When you have diabetes, high blood sugar levels can damage nerves and blood vessels.

The nerves and blood vessels supplying the feet are long and delicate. Because of that, the feet - and especially the toes - often get affected first.

Damage to the nerves and blood vessels in the feet causes two separate but related problems: peripheral neuropathy and peripheral artery disease. Together, they can lead to foot pain and complications.

EXPERT PICKS: WHAT TO READ NEXT
  • Why do people with diabetes get foot ulcers? Our experts explain how diabetes can lead to foot ulcers and skin breakdown.

  • What are the early signs of diabetic foot ulcers? Learn how to spot an early foot ulcer, so you can get help fast.

  • Diabetes can affect other parts of your body too. Here's how diabetes can affect your body long term.

GoodRx Health

1. Peripheral neuropathy

This is the name for damage to any nerves outside the brain and spinal cord. When it happens in the feet and legs, peripheral neuropathy causes pain, numbness, and other problems related to balance and foot stability.

2. Peripheral artery disease

This is when damage to blood vessel walls causes blood vessels to become stiff and narrow. This can lower blood flow to the feet, which, in turn, leads to:

  • Breakdown of the skin, making it more prone to damage and infection

  • Slower healing of injuries

  • Greater risk of infection, ulcers, and gangrene

What does foot pain from diabetes feel like?

Many people describe diabetes foot pain as:

  • Tingling: This is a "pins-and-needles" kind of sensation. It feels similar to when your foot falls asleep.

  • Pain or higher sensitivity: This is pain from or sensitivity to things that are normally not painful. It could be painful for bed sheets to brush against your feet, or uncomfortable to wear certain socks.

  • Numbness or weakness: Nerves help you feel, and they tell your muscles to work. If you're noticing that you don't feel when you step on an object or cut your feet, this can be a sign of nerve damage.

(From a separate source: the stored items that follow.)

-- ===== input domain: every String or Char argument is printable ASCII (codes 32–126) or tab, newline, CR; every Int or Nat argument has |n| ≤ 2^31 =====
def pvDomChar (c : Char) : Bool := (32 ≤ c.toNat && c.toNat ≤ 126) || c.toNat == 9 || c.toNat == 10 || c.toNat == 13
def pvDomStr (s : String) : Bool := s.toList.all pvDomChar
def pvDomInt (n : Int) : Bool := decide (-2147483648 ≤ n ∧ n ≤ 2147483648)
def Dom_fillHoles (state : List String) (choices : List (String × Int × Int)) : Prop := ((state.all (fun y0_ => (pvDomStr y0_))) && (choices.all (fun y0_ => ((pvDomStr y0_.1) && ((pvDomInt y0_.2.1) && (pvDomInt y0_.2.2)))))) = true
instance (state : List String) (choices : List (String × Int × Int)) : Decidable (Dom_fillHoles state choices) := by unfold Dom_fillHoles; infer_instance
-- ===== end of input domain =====

-- B inverts the lookup: instead of probing the choices dict at every grid cell, it builds a
-- position index for the grid cells once, keeps the choices entries whose key is a cell,
-- and sorts them into scan order (objective: alternative structure, same cost).

-- shared formatting helpers: Python's f"{r},{c}" and str((a, b))
def pvKeyS (r c : Int) : String :=
  String.ofList (PySem.Int.toChars r ++ ',' :: PySem.Int.toChars c)

def pvFmt (v : Int × Int) : List Char :=
  '(' :: (PySem.Int.toChars v.1 ++ ',' :: ' ' :: PySem.Int.toChars v.2 ++ [')'])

People may also notice that even mild foot injuries take longer to heal. That's because blood vessels carry immune cells to wounds to help fight infections and repair damaged tissue. But people with diabetes can develop poor circulation from peripheral artery disease. This leads to slow wound healing.

What are some risks of diabetic foot pain if you don't get treatment?

Diabetes-related foot pain is more than just pain; it's a warning sign from your body. This type of nerve pain can lead to other foot complications like:

  • Dry, cracked skin: This may not sound too bad, but when your skin is too dry, your risk of getting skin infections goes up.

  • Calluses: This is an area of thickened skin that has less feeling. People with diabetes get calluses faster and more often than those without diabetes.

  • Ulcers: These are foot sores that develop due to poor blood circulation. All ulcers (no matter how small) need to be treated. Without treatment, they can become infected.

  • Amputations: Foot infections can cause the skin and muscle tissues to die. Once this happens, it can't be fixed. The only way to stop the infection from spreading to the rest of the body is to amputate part (or sometimes all) of the foot.

What can you do to manage and prevent diabetes-related foot pain?

Diabetes-related foot pain can't be cured. But treatment can keep it from getting worse. The best way to prevent or manage diabetic foot pain is by keeping your blood sugar in a healthy range. You can do this with the right diet, exercise, and diabetes medications.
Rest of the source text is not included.